▶ PROBLEM DESCRIPTION
What lines of the data hold the string "sjfAltLoop"? Pull each one out.

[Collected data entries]
----------
-- pv_equiv track=rewrite | github.com/mnuman/advent-of-code | 2023/solutions/day09.py | reduce_and_extend
-- ===== SOURCE A (Python) =====
-- from typing import Generator, Any
--
-- def line_diffs(lst: list[int]) -> list[int]:
--     return [lst[i+1] - lst[i] for i in range(len(lst) - 1)]
--
-- def generate_from_diffs(start: int, seq: list[int]) -> Generator[int, Any, None]:
--     s = start
--     seq.reverse()
--     yield s
--     while len(seq) > 0:
--         s += seq.pop()
--         yield s
--
-- def reduce_and_extend(lst: list[int]) -> int:
--     start: list[int] = []
--     curr = lst.copy()
--
--     while sum(curr) != 0:
--         start.append(curr[0])
--         curr = line_diffs(curr)
--     curr.append(0)
--
--     while len(start) > 0:
--         prev: list[int] = [x for x in generate_from_diffs(start.pop(), curr)]
--         curr: list[int] = prev
--     return curr[-1]
-- ===== SOURCE B (Python) =====
-- def line_diffs(lst: list[int]) -> list[int]:
--     return [b - a for a, b in zip(lst, lst[1:])]
--
-- def reduce_and_extend(lst: list[int]) -> int:
--     total = 0
--     curr = lst.copy()
--     while sum(curr) != 0:
--         total += curr[-1]
--         curr = line_diffs(curr)
--     return total
-- ===== Notes on version B (the rewrite author's own statement) =====
-- stated objective: simpler
-- what changed: B drops A's whole second phase (the generator that rebuilds every level upward from collected first elements): it accumulates the last element of each level in the single difference loop, since the extrapolated value is exactly the sum of the visited levels' last elements.
import Mathlib
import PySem

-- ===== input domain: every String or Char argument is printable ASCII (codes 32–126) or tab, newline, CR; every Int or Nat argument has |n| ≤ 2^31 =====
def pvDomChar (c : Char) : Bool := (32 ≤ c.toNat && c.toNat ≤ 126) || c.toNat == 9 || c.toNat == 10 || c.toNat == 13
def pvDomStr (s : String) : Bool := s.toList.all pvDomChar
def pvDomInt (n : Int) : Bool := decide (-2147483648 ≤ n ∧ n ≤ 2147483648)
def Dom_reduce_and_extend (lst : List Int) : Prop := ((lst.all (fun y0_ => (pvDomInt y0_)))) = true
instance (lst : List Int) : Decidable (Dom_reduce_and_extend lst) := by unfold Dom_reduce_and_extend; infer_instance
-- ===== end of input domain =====

-- B replaces A's upward generator-based reconstruction phase by summing the last
-- element of each difference level inside the single difference loop (simpler; same
-- `sum(curr) != 0` termination behaviour).

-- a list with nonzero sum is nonempty (used for termination of the loops)
theorem pvSumNeNil {l : List Int} (h : l.sum ≠ 0) : 0 < l.length := by
  cases l <;> simp_all

-- ===== PORT A =====
-- line_diffs: [lst[i+1] - lst[i] for i in range(len(lst) - 1)]; indices are always
-- in range, so pyGetD's default is never used.
def pyLineDiffs (l : List Int) : List Int :=
  (PySem.List.pyRange 0 ((l.length : Int) - 1) 1).map
    (fun i => PySem.List.pyGetD l (i + 1) 0 - PySem.List.pyGetD l i 0)

theorem pyLineDiffs_length (l : List Int) : (pyLineDiffs l).length = l.length - 1 := by
  simp [pyLineDiffs, PySem.List.length_pyRange_one]

-- first while loop: collect curr[0] into start, replace curr by its diffs
def loopA1 (curr start : List Int) : List Int × List Int :=
  if h : curr.sum ≠ 0 then
    loopA1 (pyLineDiffs curr) (start ++ [PySem.List.pyGetD curr 0 0])
  else (start, curr)
termination_by curr.length
decreasing_by
  have := pvSumNeNil h
  rw [pyLineDiffs_length]; omega

-- generate_from_diffs collected to a list: seq.reverse then pop() consumes seq in
-- original order, yielding the running sums starting at s
def genFromDiffs : Int → List Int → List Int
  | s, [] => [s]
  | s, x :: rest => s :: genFromDiffs (s + x) rest

-- second while loop: start.pop() pops the LAST element
def loopA2 (start curr : List Int) : List Int :=
  if h : start ≠ [] then
    loopA2 start.dropLast (genFromDiffs (start.getLast h) curr)
  else curr
termination_by start.length
decreasing_by
  have := List.length_pos_iff.mpr h
  simp [List.length_dropLast]; omega

-- curr is always nonempty at the final indexing, so pyGetD's default is never used
def reduce_and_extend (lst : List Int) : Int :=
  PySem.List.pyGetD (loopA2 (loopA1 lst []).1 ((loopA1 lst []).2 ++ [0])) (-1) 0

-- ===== PORT B =====
-- line_diffs: [b - a for a, b in zip(lst, lst[1:])]
def lineDiffsAlt (l : List Int) : List Int :=
  List.zipWith (fun a b => b - a) l (l.drop 1)

theorem lineDiffsAlt_length (l : List Int) : (lineDiffsAlt l).length = l.length - 1 := by
  simp [lineDiffsAlt]

-- total += curr[-1]; curr = line_diffs(curr)  while sum(curr) != 0
def loopB (curr : List Int) (total : Int) : Int :=
  if h : curr.sum ≠ 0 then
    loopB (lineDiffsAlt curr) (total + PySem.List.pyGetD curr (-1) 0)
  else total
termination_by curr.length
decreasing_by
  have := pvSumNeNil h
  rw [lineDiffsAlt_length]; omega

def reduce_and_extend_alt (lst : List Int) : Int :=
  loopB lst 0

-- ===== PRECONDITION & SPEC =====
def Spec_reduce_and_extend (lst : List Int) (out : Int) : Prop := out = reduce_and_extend_alt lst
instance (lst : List Int) (out : Int) : Decidable (Spec_reduce_and_extend lst out) := by unfold Spec_reduce_and_extend; infer_instance

-- ===== CLAIM (what is proved, stated in full; the proofs are below) =====
def Claim_equal_reduce_and_extend : Prop := ∀ (lst : List Int), Dom_reduce_and_extend lst → Spec_reduce_and_extend lst (reduce_and_extend lst)

-- ===== LEMMAS AND PROOFS =====

-- the two line_diffs helpers agree
theorem diffs_eq (l : List Int) : pyLineDiffs l = lineDiffsAlt l := by
  apply List.ext_getElem
  · rw [pyLineDiffs_length, lineDiffsAlt_length]
  · intro k h1 h2
    have hk : k < l.length - 1 := by rw [pyLineDiffs_length] at h1; exact h1
    simp [pyLineDiffs, lineDiffsAlt, PySem.List.getElem_pyRange_one]
    have e1 : ((k : Int) + 1) = ((k + 1 : Nat) : Int) := by push_cast; ring
    rw [e1, PySem.List.pyGetD_natCast, List.getD_eq_getElem l 0 (by omega),
        List.getElem?_eq_getElem (by omega)]
    simp

-- loopB is linear in its accumulator
theorem loopB_shift : ∀ n (curr : List Int), curr.length ≤ n → ∀ t, loopB curr t = t + loopB curr 0 := by
  intro n
  induction n with
  | zero =>
    intro curr hlen t
    have hnil : curr = [] := by cases curr <;> simp_all
    subst hnil
    simp [loopB]
  | succ m ih =>
    intro curr hlen t
    rw [loopB]
    conv_rhs => rw [loopB]
    by_cases h : curr.sum ≠ 0
    · rw [dif_pos h, dif_pos h]
      have hl : (lineDiffsAlt curr).length ≤ m := by
        have := pvSumNeNil h
        rw [lineDiffsAlt_length]; omega
      rw [ih _ hl, ih _ hl (0 + _)]
      ring
    · rw [dif_neg h, dif_neg h]; simp

-- reconstruction of a level from its head and (extended) diffs
theorem gen_reconstruct : ∀ (rest : List Int) (x t : Int),
    genFromDiffs x (lineDiffsAlt (x :: rest) ++ [t])
      = (x :: rest) ++ [(x :: rest).getLast (by simp) + t] := by
  intro rest
  induction rest with
  | nil => intro x t; simp [lineDiffsAlt, genFromDiffs]
  | cons y r ih =>
    intro x t
    have hd : lineDiffsAlt (x :: y :: r) = (y - x) :: lineDiffsAlt (y :: r) := by
      simp [lineDiffsAlt]
    rw [hd]
    show x :: genFromDiffs (x + (y - x)) (lineDiffsAlt (y :: r) ++ [t]) = _
    have e : x + (y - x) = y := by ring
    rw [e, ih y t]
    simp [List.getLast]

-- main invariant: running A's second phase on loop1's output is the same as
-- appending B's answer to the current level
theorem main_inv : ∀ n (curr : List Int), curr.length ≤ n → ∀ start,
    loopA2 (loopA1 curr start).1 ((loopA1 curr start).2 ++ [0])
      = loopA2 start (curr ++ [loopB curr 0]) := by
  intro n
  induction n with
  | zero =>
    intro curr hlen start
    have hnil : curr = [] := by cases curr <;> simp_all
    subst hnil
    simp [loopA1, loopB]
  | succ m ih =>
    intro curr hlen start
    rw [loopA1]
    conv_rhs => rw [loopB]
    by_cases h : curr.sum ≠ 0
    · rw [dif_pos h, dif_pos h]
      have hpos := pvSumNeNil h
      have hl : (pyLineDiffs curr).length ≤ m := by rw [pyLineDiffs_length]; omega
      rw [ih _ hl]
      obtain ⟨x, rest, rfl⟩ : ∃ x rest, curr = x :: rest := by
        cases curr with
        | nil => simp at hpos
        | cons a b => exact ⟨a, b, rfl⟩
      -- unfold one step of loopA2 on the nonempty start ++ [head]
      rw [loopA2]
      simp only [List.getLast_append_singleton, List.dropLast_concat]
      rw [PySem.List.pyGetD_zero_cons, diffs_eq, gen_reconstruct,
          PySem.List.pyGetD_neg_one (xs := x :: rest) (d := 0) (h := List.cons_ne_nil x rest)]
      conv_rhs => rw [loopB_shift (lineDiffsAlt (x :: rest)).length _ le_rfl]
      simp
    · rw [dif_neg h, dif_neg h]

theorem loopA2_nil (curr : List Int) : loopA2 [] curr = curr := by
  rw [loopA2]; simp

-- ===== VERDICT (by name: the statement is the Claim_ definition above) =====
theorem reduce_and_extend_spec : Claim_equal_reduce_and_extend := by
  unfold Claim_equal_reduce_and_extend
  intro lst _
  unfold Spec_reduce_and_extend reduce_and_extend reduce_and_extend_alt
  rw [main_inv lst.length lst le_rfl [], loopA2_nil,
      PySem.List.pyGetD_neg_one_append_singleton]
-- ---- the simulation: one B step corresponds to a chunk of A ticks ----
theorem sim (arrival burst : List Int)
    (hlen : arrival.length ≤ burst.length)
    (hwit : ∃ w : Int, 0 ≤ w ∧ w < (arrival.length:Int) ∧ 0 < PySem.List.pyGetD burst w 0)
    (hbb : ∀ i : Int, 0 ≤ i → i < (arrival.length:Int) → PySem.List.pyGetD burst i 0 < 1000000000)
    (hextra : ∀ b ∈ burst.drop arrival.length, b ≤ 0) :
    ∀ (fB fA : Nat) (rem pt wt : List Int) (time curr : Int),
    rem.length = burst.length →
    rem.drop arrival.length = burst.drop arrival.length →
    (∀ i : Int, 0 ≤ i → i < (arrival.length:Int) →
      PySem.List.pyGetD rem i 0 ≤ PySem.List.pyGetD burst i 0) →
    (∀ i : Int, 0 ≤ i → i < (arrival.length:Int) → 0 ≤ PySem.List.pyGetD burst i 0 →
      0 ≤ PySem.List.pyGetD rem i 0) →
    time = (pt.length : Int) →
    (curr = -1 ∨ (0 ≤ curr ∧ curr < (arrival.length:Int) ∧ PySem.List.pyGetD arrival curr 0 ≤ time)) →
    (rem = burst ∨ pt ≠ []) →
    phi arrival rem time < (fA:Int) →
    phi arrival rem time < (fB:Int) →
    change_time_to_process (sjfLoop arrival burst (arrival.length:Int) fA rem pt wt time curr)
      = sjfAltLoop arrival (arrival.length:Int) fB (rem.take arrival.length) (rep pt) time curr := by
  intro fB
  induction fB with
  | zero =>
    intro fA rem pt wt time curr _ _ _ _ _ _ _ _ hfB
    have := phi_nonneg arrival rem time
    omega
  | succ fB ih =>
    intro fA rem pt wt time curr hlenR hdropR hle hnn htime hcurr hinit hfA hfB
    have hNlen : arrival.length ≤ rem.length := by omega
    have hphi0 := phi_nonneg arrival rem time
    simp only [sjfAltLoop]
    rw [elig_take arrival rem time hNlen, future_take arrival rem time hNlen]
    by_cases hE : sjfElig arrival rem (arrival.length:Int) time = []
    · rw [hE]
      simp only [List.isEmpty_nil, if_true]
      rcases hF : PySem.List.min? (sjfFuture arrival rem (arrival.length:Int) time) (fun x => x)
        with _ | nxt
      · -- A breaks, B returns
        have hFe : sjfFuture arrival rem (arrival.length:Int) time = [] :=
          (PySem.List.min?_eq_none_iff _ _).mp hF
        have hnone : ∀ i : Int, 0 ≤ i → i < (arrival.length:Int) →
            PySem.List.pyGetD rem i 0 ≤ 0 := by
          intro i hi0 hi1
          by_contra hpos
          push_neg at hpos
          by_cases hiarr : PySem.List.pyGetD arrival i 0 ≤ time
          · have hmem : (PySem.List.pyGetD rem i 0, i) ∈ sjfElig arrival rem (arrival.length:Int) time :=
              (mem_elig _ _ _ _ _).mpr ⟨i, hi0, hi1, hiarr, hpos, rfl⟩
            rw [hE] at hmem
            simp at hmem
          · have hmem : PySem.List.pyGetD arrival i 0 ∈ sjfFuture arrival rem (arrival.length:Int) time :=
              (mem_future _ _ _ _ _).mpr ⟨i, hi0, hi1, by omega, hpos, rfl⟩
            rw [hFe] at hmem
            simp at hmem
        have hall : ∀ x ∈ rem, x ≤ 0 := by
          intro x hx
          obtain ⟨k, hk, rfl⟩ := List.mem_iff_getElem.mp hx
          by_cases hkN : k < arrival.length
          · have h := hnone (k:Int) (by positivity) (by push_cast; omega)
            rw [pyGetD_idx rem (k:Int) (by positivity) (by push_cast; omega)] at h
            simpa using h
          · have hmem : rem[k] ∈ rem.drop arrival.length := by
              rw [List.mem_iff_getElem]
              refine ⟨k - arrival.length, by simp [List.length_drop]; omega, ?_⟩
              rw [List.getElem_drop]
              congr 1
              omega
            rw [hdropR] at hmem
            exact hextra _ hmem
        have hzero : (0:Int) ∈ rem := by
          obtain ⟨w, hw0, hw1, hwpos⟩ := hwit
          have h1 : PySem.List.pyGetD rem w 0 ≤ 0 := hnone w hw0 hw1
          have h2 : 0 ≤ PySem.List.pyGetD rem w 0 := hnn w hw0 hw1 (by omega)
          rw [show (0:Int) = PySem.List.pyGetD rem w 0 from by omega]
          exact pyGetD_mem_of_range rem w hw0 (by push_cast; omega)
        have hpt : pt ≠ [] := by
          rcases hinit with rfl | h
          · exfalso
            obtain ⟨w, hw0, hw1, hwpos⟩ := hwit
            have := hnone w hw0 hw1
            omega
          · exact h
        cases fA with
        | zero => exfalso; omega
        | succ fA' =>
          rw [loop_break arrival burst fA' rem pt wt time curr hE hall hzero]
          exact ctp_rep pt hpt
      · -- idle chunk
        have hnxtmem := PySem.List.min?_mem hF
        obtain ⟨i0, hi00, hi01, hi0fut, hi0pos, hnxt⟩ := (mem_future _ _ _ _ _).mp hnxtmem
        have htlt : time < nxt := by rw [hnxt]; exact hi0fut
        set d : Nat := (nxt - time).toNat with hdd
        have hdint : (d:Int) = nxt - time := by omega
        have hd1 : 1 ≤ d := by omega
        have hidle : ∀ i : Int, 0 ≤ i → i < (arrival.length:Int) →
            0 < PySem.List.pyGetD rem i 0 → time + d ≤ PySem.List.pyGetD arrival i 0 := by
          intro i hi0 hi1 hipos
          have hiarr : ¬ (PySem.List.pyGetD arrival i 0 ≤ time) := by
            intro hiarr
            have hmem : (PySem.List.pyGetD rem i 0, i) ∈ sjfElig arrival rem (arrival.length:Int) time :=
              (mem_elig _ _ _ _ _).mpr ⟨i, hi0, hi1, hiarr, hipos, rfl⟩
            rw [hE] at hmem
            simp at hmem
          have hmem : PySem.List.pyGetD arrival i 0 ∈ sjfFuture arrival rem (arrival.length:Int) time :=
            (mem_future _ _ _ _ _).mpr ⟨i, hi0, hi1, by omega, hipos, rfl⟩
          have := PySem.List.min?_isMin hF _ hmem
          simp only at this
          omega
        have hpos : ∃ i : Int, 0 ≤ i ∧ i < (arrival.length:Int) ∧ 0 < PySem.List.pyGetD rem i 0 :=
          ⟨i0, hi00, hi01, hi0pos⟩
        have hnxtmax : nxt ≤ amax arrival := by
          rw [hnxt]
          exact le_amax _ _ (pyGetD_mem_of_range arrival i0 hi00 (by push_cast; omega))
        have hsum0 := sumPos_nonneg (rem.take arrival.length)
        have hphi' : phi arrival rem (time + d) = phi arrival rem time - d := by
          unfold phi
          rw [show max (amax arrival - time) 0 = amax arrival - time from by omega,
              show max (amax arrival - (time + (d:Int))) 0 = amax arrival - (time + d) from by omega]
          ring
        have hphid : (d:Int) ≤ phi arrival rem time := by
          unfold phi
          have : (d:Int) ≤ max (amax arrival - time) 0 := by omega
          omega
        rw [show fA = (fA - d) + d from by omega,
            chunk_idle arrival burst d (fA - d) rem pt wt time curr hd1 hNlen hidle hpos]
        have hrec := ih (fA - d) rem (pt ++ List.replicate d (-1)) wt (time + d) curr hlenR hdropR
          hle hnn
          (by rw [List.length_append, List.length_replicate]; push_cast; omega)
          (by
            rcases hcurr with rfl | ⟨h1, h2, h3⟩
            · exact Or.inl rfl
            · exact Or.inr ⟨h1, h2, by omega⟩)
          (Or.inr (by
            intro hcontra
            have := congrArg List.length hcontra
            simp [List.length_replicate] at this
            omega))
          (by rw [hphi']; push_cast; omega)
          (by rw [hphi']; push_cast; omega)
        rw [hrec, rep_chunk pt (-1) d hd1]
        rw [show nxt = time + (d:Int) from by omega, htime]
    · -- run chunk
      rw [if_neg (by simpa [List.isEmpty_iff] using hE)]
      split
      next hm =>
        obtain ⟨m', hm'⟩ := min2_ne_nil _ hE
        simp [hm'] at hm
      next m hm =>
      obtain ⟨i1, hi10, hi11, hi1arr, hi1pos, hmeq⟩ := (mem_elig _ _ _ _ _).mp (min2_mem _ _ hm)
      have hm1 : m.1 = PySem.List.pyGetD rem i1 0 := by rw [hmeq]
      have hm2 : m.2 = i1 := by rw [hmeq]
      have hbE : ∀ e ∈ sjfElig arrival rem (arrival.length:Int) time, e.1 < 1000000000 := by
        intro e he
        obtain ⟨i, hi0, hi1, _, _, rfl⟩ := (mem_elig _ _ _ _ _).mp he
        have h1 := hle i hi0 hi1
        have h2 := hbb i hi0 hi1
        simp only
        omega
      have hcondeq : (curr ≠ -1 ∧ PySem.List.pyGetD (rem.take arrival.length) curr 0 = m.1)
          = (curr ≠ -1 ∧ PySem.List.pyGetD rem curr 0 = m.1) := by
        apply propext
        constructor
        · rintro ⟨h1, h2⟩
          rcases hcurr with rfl | ⟨hc1, hc2, _⟩
          · exact absurd rfl h1
          · exact ⟨h1, by rw [← pyGetD_take rem arrival.length curr hc1 hc2 hNlen]; exact h2⟩
        · rintro ⟨h1, h2⟩
          rcases hcurr with rfl | ⟨hc1, hc2, _⟩
          · exact absurd rfl h1
          · exact ⟨h1, by rw [pyGetD_take rem arrival.length curr hc1 hc2 hNlen]; exact h2⟩
      simp only [hcondeq]
      set j := if curr ≠ -1 ∧ PySem.List.pyGetD rem curr 0 = m.1 then curr else m.2 with hjdef
      have hjfacts : 0 ≤ j ∧ j < (arrival.length:Int) ∧ PySem.List.pyGetD arrival j 0 ≤ time ∧
          PySem.List.pyGetD rem j 0 = m.1 := by
        rw [hjdef]
        split_ifs with hc
        · rcases hcurr with rfl | ⟨h1, h2, h3⟩
          · exact absurd rfl hc.1
          · exact ⟨h1, h2, h3, hc.2⟩
        · rw [hm2]
          exact ⟨hi10, hi11, hi1arr, by rw [hm1]⟩
      obtain ⟨hj0, hjN, hjarr, hjr⟩ := hjfacts
      have hminE : ∀ e ∈ sjfElig arrival rem (arrival.length:Int) time, m.1 ≤ e.1 := by
        have hscan := scan_of_min2 arrival rem (arrival.length:Int) time m hbE hm
        have hmf := minfold_isMin (sjfElig arrival rem (arrival.length:Int) time) (-1, 1000000000)
        rw [← scan_eq_fold, hscan] at hmf
        exact hmf.2
      have hsel : selA arrival rem (arrival.length:Int) time curr = j := by
        unfold selA
        rw [scan_of_min2 arrival rem (arrival.length:Int) time m hbE hm]
        simp only
        rw [if_neg (by rw [hm2]; omega)]
        have hrm2 : PySem.List.pyGetD rem m.2 0 = m.1 := by rw [hm2, hm1]
        rw [hjdef]
        apply if_congr ?_ rfl rfl
        rw [hrm2]
        exact ⟨fun ⟨a, b⟩ => ⟨a, b.symm⟩, fun ⟨a, b⟩ => ⟨a, b.symm⟩⟩
      have hjget : PySem.List.pyGetD (rem.take arrival.length) j 0 = PySem.List.pyGetD rem j 0 :=
        pyGetD_take rem arrival.length j hj0 hjN hNlen
      rw [hjget]
      obtain ⟨stop, hstopdef, hstop1, hstop2, hstop3⟩ :
          ∃ stop : Int,
            (match PySem.List.min? (sjfFuture arrival rem (arrival.length:Int) time) (fun x => x) with
              | none => time + PySem.List.pyGetD rem j 0
              | some mf => min (time + PySem.List.pyGetD rem j 0) mf) = stop ∧
            1 ≤ stop - time ∧ stop - time ≤ PySem.List.pyGetD rem j 0 ∧
            (∀ i : Int, 0 ≤ i → i < (arrival.length:Int) → 0 < PySem.List.pyGetD rem i 0 →
              time < PySem.List.pyGetD arrival i 0 → stop ≤ PySem.List.pyGetD arrival i 0) := by
        rcases hFm : PySem.List.min? (sjfFuture arrival rem (arrival.length:Int) time) (fun x => x)
          with _ | mf
        · refine ⟨time + PySem.List.pyGetD rem j 0, rfl, by rw [hjr, hm1]; omega, by omega, ?_⟩
          intro i hi0 hi1 hipos hifut
          exfalso
          have hmem : PySem.List.pyGetD arrival i 0 ∈ sjfFuture arrival rem (arrival.length:Int) time :=
            (mem_future _ _ _ _ _).mpr ⟨i, hi0, hi1, hifut, hipos, rfl⟩
          rw [(PySem.List.min?_eq_none_iff _ _).mp hFm] at hmem
          simp at hmem
        · have hmfmem := PySem.List.min?_mem hFm
          obtain ⟨i2, hi20, hi21, hi2fut, hi2pos, hmf2⟩ := (mem_future _ _ _ _ _).mp hmfmem
          refine ⟨min (time + PySem.List.pyGetD rem j 0) mf, rfl, ?_, by omega, ?_⟩
          · have h1 : time < mf := by rw [hmf2]; exact hi2fut
            have h2 : 0 < PySem.List.pyGetD rem j 0 := by rw [hjr, hm1]; exact hi1pos
            omega
          · intro i hi0 hi1 hipos hifut
            have hmem : PySem.List.pyGetD arrival i 0 ∈ sjfFuture arrival rem (arrival.length:Int) time :=
              (mem_future _ _ _ _ _).mpr ⟨i, hi0, hi1, hifut, hipos, rfl⟩
            have := PySem.List.min?_isMin hFm _ hmem
            simp only at this
            omega
      rw [hstopdef]
      set d : Nat := (stop - time).toNat with hdd
      have hdint : (d:Int) = stop - time := by omega
      have hd1 : 1 ≤ d := by omega
      have hchunk := chunk_run arrival burst d (fA - d) rem pt wt time curr j hd1
        (by
          intro i hi0 hi1
          have h1 := hle i hi0 hi1
          have h2 := hbb i hi0 hi1
          omega)
        hj0 hjN hNlen hjarr (by omega)
        (by
          intro i hi0 hi1 hipos hifut
          have := hstop3 i hi0 hi1 hipos hifut
          omega)
        (by
          intro i hi0 hi1 hij hiarr hipos
          have hmem : (PySem.List.pyGetD rem i 0, i) ∈ sjfElig arrival rem (arrival.length:Int) time :=
            (mem_elig _ _ _ _ _).mpr ⟨i, hi0, hi1, hiarr, hipos, rfl⟩
          have := hminE _ hmem
          simp only at this
          omega)
        hsel
      have hjrem : j < (rem.length : Int) := by push_cast; omega
      have hsumset := sumPos_take_set rem arrival.length j (stop - time) hj0 hjN hNlen
        (by omega) (by omega)
      have hsum0 := sumPos_nonneg (rem.take arrival.length)
      have hjpos : 0 < PySem.List.pyGetD rem j 0 := by rw [hjr, hm1]; exact hi1pos
      have hjtake : max (PySem.List.pyGetD rem j 0) 0 ≤ sumPos (rem.take arrival.length) := by
        have hjl : j.toNat < (rem.take arrival.length).length := by
          simp [List.length_take]
          omega
        have := le_sumPos (rem.take arrival.length) j.toNat hjl
        have hgete : (rem.take arrival.length)[j.toNat]'hjl = PySem.List.pyGetD rem j 0 := by
          rw [List.getElem_take, ← pyGetD_idx rem j hj0 (by push_cast; omega)]
        rw [hgete] at this
        exact this
      have hphid : (d:Int) ≤ phi arrival rem time := by
        unfold phi
        have h2 : (0:Int) ≤ max (amax arrival - time) 0 := le_max_right _ _
        omega
      rw [show fA = (fA - d) + d from by omega, hchunk]
      have hmax2 : max (amax arrival - (time + (d:Int))) 0 ≤ max (amax arrival - time) 0 := by omega
      have hphi' : phi arrival (PySem.List.pySetD rem j (PySem.List.pyGetD rem j 0 - d))
          (time + d) ≤ phi arrival rem time - d := by
        unfold phi
        rw [show (PySem.List.pyGetD rem j 0 - (d:Int)) = PySem.List.pyGetD rem j 0 - (stop - time) from by omega]
        rw [hsumset]
        omega
      have hrec := ih (fA - d) (PySem.List.pySetD rem j (PySem.List.pyGetD rem j 0 - d))
        (pt ++ List.replicate d j) wt (time + d) j
        (by rw [PySem.List.length_pySetD]; exact hlenR)
        (by rw [drop_pySetD rem j _ arrival.length hj0 hjN]; exact hdropR)
        (by
          intro i hi0 hi1
          rw [pyGetD_set_int rem j _ i hj0 hjrem hi0 (by push_cast; omega)]
          split_ifs with hij
          · rw [hij]
            have := hle j hj0 hjN
            omega
          · exact hle i hi0 hi1)
        (by
          intro i hi0 hi1 hbpos
          rw [pyGetD_set_int rem j _ i hj0 hjrem hi0 (by push_cast; omega)]
          split_ifs with hij
          · omega
          · exact hnn i hi0 hi1 hbpos)
        (by rw [List.length_append, List.length_replicate]; push_cast; omega)
        (Or.inr ⟨hj0, hjN, by omega⟩)
        (Or.inr (by
          intro hcontra
          have := congrArg List.length hcontra
          simp [List.length_replicate] at this
          omega))
        (by push_cast; omega)
        (by push_cast; omega)
      rw [hrec, rep_chunk pt j d hd1]
      rw [show stop = time + (d:Int) from by omega, htime]
      rw [show ((pt.length:Int) + d - pt.length) = (d:Int) from by ring,
          take_pySetD rem j _ arrival.length hj0,
          PySem.List.pySetD_of_nonneg _ _ hj0]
----------
▶ ANSWER TO THIS PROBLEM
      = sjfAltLoop arrival (arrival.length:Int) fB (rem.take arrival.length) (rep pt) time curr := by
    simp only [sjfAltLoop]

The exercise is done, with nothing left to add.